AI Foundations in Visual Model Training
AI model training starts with data. In visual AI the data most valuable is video data collected from cameras. High-quality video data helps models learn motion, context, and behavior. For developers and city planners this matters, since models need real-world variety. The process requires careful data curation, annotation, and iteration. Training visual ai models demands labeled frames, bounding boxes, and temporal consistency so that computer vision systems generalize across conditions.
However, sourcing compliant video for computer vision poses challenges. Legal frameworks such as GDPR constrain how public video can be stored and reused. In Europe the AI Act adds another compliance layer, so regulation-ready pipelines are essential. As a result many AI developers struggle to get ethically sourced, auditable footage. To solve this friction, initiatives centralize data libraries with traceability, and they enforce privacy and compliance across the pipeline.
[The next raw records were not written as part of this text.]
-- pv_equiv track=rewrite | github.com/ReZeroE/Chess-Engine | BestChessEver/main.py | sqare_clicked
-- ===== SOURCE A (Python) =====
-- Display_Width = 800
--
-- Display_Height = 800
--
-- Block_Width = Display_Width // 8
--
-- Block_Height = Display_Height // 8
--
-- def sqare_clicked(mouse_pos):
--     sqr_clicked = []
--     for i in range(0, Display_Width, Block_Width):
--         if i <= mouse_pos[0] < i + Block_Width:
--             sqr_clicked.append(i)
--     for j in range(0, Display_Height, Block_Height):
--         if j <= mouse_pos[1] < j + Block_Height:
--             sqr_clicked.append(j)
--
--     return sqr_clicked
-- ===== SOURCE B (Python) =====
-- Display_Width = 800
--
-- Display_Height = 800
--
-- Block_Width = Display_Width // 8
--
-- Block_Height = Display_Height // 8
--
-- def sqare_clicked(mouse_pos):
--     res = []
--     x = mouse_pos[0]
--     y = mouse_pos[1]
--     if 0 <= x < Display_Width:
--         res.append(int(x // Block_Width) * Block_Width)
--     if 0 <= y < Display_Height:
--         res.append(int(y // Block_Height) * Block_Height)
--     return res
-- ===== Notes on version B (the rewrite author's own statement) =====
-- stated objective: simpler
-- what changed: Replaced the two 8-step scanning loops over candidate block origins with a guarded closed-form floor-division (x // Block_Width * Block_Width per axis).
import Mathlib
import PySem

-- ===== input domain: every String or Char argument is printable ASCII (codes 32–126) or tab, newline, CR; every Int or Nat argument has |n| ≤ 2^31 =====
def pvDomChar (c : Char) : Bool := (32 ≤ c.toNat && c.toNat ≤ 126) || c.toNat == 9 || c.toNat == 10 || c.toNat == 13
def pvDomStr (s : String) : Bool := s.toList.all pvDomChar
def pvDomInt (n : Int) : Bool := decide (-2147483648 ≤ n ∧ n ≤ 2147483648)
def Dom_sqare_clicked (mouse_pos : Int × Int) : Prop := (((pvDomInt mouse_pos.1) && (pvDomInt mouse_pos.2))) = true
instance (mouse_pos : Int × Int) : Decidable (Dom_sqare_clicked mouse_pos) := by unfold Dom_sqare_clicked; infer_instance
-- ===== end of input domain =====

-- B replaces A's two fixed 8-step scans over block origins with a guarded closed-form
-- floor-division per axis (simpler; same result).

-- ===== PORT A =====
def sqare_clicked (mouse_pos : Int × Int) : List Int :=
  let sqr0 : List Int := []
  let sqr1 := (PySem.List.pyRange 0 800 100).foldl
    (fun acc i => if i ≤ mouse_pos.1 ∧ mouse_pos.1 < i + 100 then acc ++ [i] else acc) sqr0
  (PySem.List.pyRange 0 800 100).foldl
    (fun acc j => if j ≤ mouse_pos.2 ∧ mouse_pos.2 < j + 100 then acc ++ [j] else acc) sqr1

-- ===== PORT B =====
def sqare_clicked_alt (mouse_pos : Int × Int) : List Int :=
  let x := mouse_pos.1
  let y := mouse_pos.2
  (if 0 ≤ x ∧ x < 800 then [PySem.Int.floordiv x 100 * 100] else []) ++
  (if 0 ≤ y ∧ y < 800 then [PySem.Int.floordiv y 100 * 100] else [])

-- ===== PRECONDITION & SPEC =====
def Spec_sqare_clicked (mouse_pos : Int × Int) (out : List Int) : Prop := out = sqare_clicked_alt mouse_pos
instance (mouse_pos : Int × Int) (out : List Int) : Decidable (Spec_sqare_clicked mouse_pos out) := by unfold Spec_sqare_clicked; infer_instance

-- ===== CLAIM (what is proved, stated in full; the proofs are below) =====
def Claim_equal_sqare_clicked : Prop := ∀ (mouse_pos : Int × Int), Dom_sqare_clicked mouse_pos → Spec_sqare_clicked mouse_pos (sqare_clicked mouse_pos)

-- ===== LEMMAS AND PROOFS =====

lemma pyRange_800_100 : PySem.List.pyRange 0 800 100 = [0, 100, 200, 300, 400, 500, 600, 700] := by
  decide

set_option maxHeartbeats 1600000 in
lemma axis_fold (x : Int) (acc : List Int) :
    (PySem.List.pyRange 0 800 100).foldl
      (fun a i => if i ≤ x ∧ x < i + 100 then a ++ [i] else a) acc
    = acc ++ (if 0 ≤ x ∧ x < 800 then [PySem.Int.floordiv x 100 * 100] else []) := by
  have hd := PySem.Int.floordiv_mul_add_mod x 100
  have hm0 := PySem.Int.mod_nonneg x (b := 100) (by norm_num)
  have hm1 := PySem.Int.mod_lt x (b := 100) (by norm_num)
  rw [pyRange_800_100, PySem.List.foldl_append_ite_eq_filter]
  congr 1
  simp only [List.filter_cons, List.filter_nil, decide_eq_true_eq]
  split_ifs <;> first
    | rfl
    | (exfalso; omega)
    | (simp only [List.cons.injEq, and_true]; omega)

theorem sqare_clicked_eq (mouse_pos : Int × Int) :
    sqare_clicked mouse_pos = sqare_clicked_alt mouse_pos := by
  unfold sqare_clicked sqare_clicked_alt
  simp only [axis_fold, List.nil_append]

-- ===== VERDICT (by name: the statement is the Claim_ definition above) =====
theorem sqare_clicked_spec : Claim_equal_sqare_clicked := by
  intro mp _
  exact sqare_clicked_eq mp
Annotation accuracy and dataset diversity determine model performance. If labels are inconsistent, then models underperform. If scenes lack diversity, then visual language model outputs fail in complex urban situations. Therefore teams focus on pre-annotated sequences, and they implement quality and compliance checks in every stage. For example, controlled workflows give traceability for each annotated video data asset, so teams can verify provenance and auditing records.
For organizations building operational systems, the difference between detection and explanation is critical. visionplatform.ai transforms detections into reasoning by coupling an on-prem language model with event-level context, which helps operators act faster. For practitioners aiming to deploy ai models in control rooms, visual ai must deliver not only accuracy but also explainability and auditable workflows.
Finally, to accelerate ai development teams must balance compute, annotation, and dataset variety. Using GPUs and cloud microservices shortens iteration cycles, and using curated, ethically sourced video reduces legal risk. Consequently teams can train computer vision models that perform reliably in urban environments and in complex urban scenarios.
project hafnia: Vision and Goals
Project Hafnia is a 12-month initiative designed to create a regulated platform for video data and model training. The program focuses on collecting compliant video data and building pipelines that support training visual ai at scale. Specifically, project hafnia aims to democratize ai model training by making high-quality video data available under a controlled access licence. The effort targets smart cities and public agencies that need regulation-ready tools for model development.
Milestone Systems leads the program, and the project hafnia’s roadmap set milestones for data collection, annotation, model fine-tuning, and deployment. The timeline moved from pilot captures to full-scale data library creation within the year. To ensure regulatory-compliant handling the project emphasised privacy-by-design and auditable documentation. The work helped cities test models without compromising data privacy or vendor lock-in.
Thomas Jensen said, “Artificial intelligence is a transformative technology, with access to high-quality training data being a key challenge. Project Hafnia is designed to create the world’s smartest, fastest, and most responsible platform for video data and AI model training.” This quote frames the intent and the urgency. As part of that intent the effort included early access pilots in multiple cities, and it set out to meet EU AI Act and GDPR obligations.
Project Hafnia also plans to support fine-tuning of vision language models and vlms so that models reflect European values and constraints. The program includes pre-annotated collections, which allow computer vision developers to start with quality labels. Thus the platform supports training visual ai models while retaining traceability and auditable provenance for every annotated video data asset.
For teams that want to explore advanced forensic capabilities see practical examples such as natural-language forensic search. visionplatform.ai’s approach to forensic search complements these efforts by offering on-prem reasoning and search across VMS records, which helps in operationalising the datasets created under project hafnia.

AI vision within minutes?
With our no-code platform you can just focus on your data, we’ll do the rest
NVIDIA Partnership and Technology Stack
The collaboration with nvidia and Nebius provided essential technical depth. Milestone Systems partnered with nvidia to accelerate the pipeline for training and curation. The platform integrates nvidia’s ecosystem and the nemo curator to manage labelled assets. Specifically, nvidia nemo curator on nvidia dgx and cloud instances enabled fast, regulation-ready workflows for data curation and dataset versioning. The stack also links with Nebius for cloud orchestration and microservices.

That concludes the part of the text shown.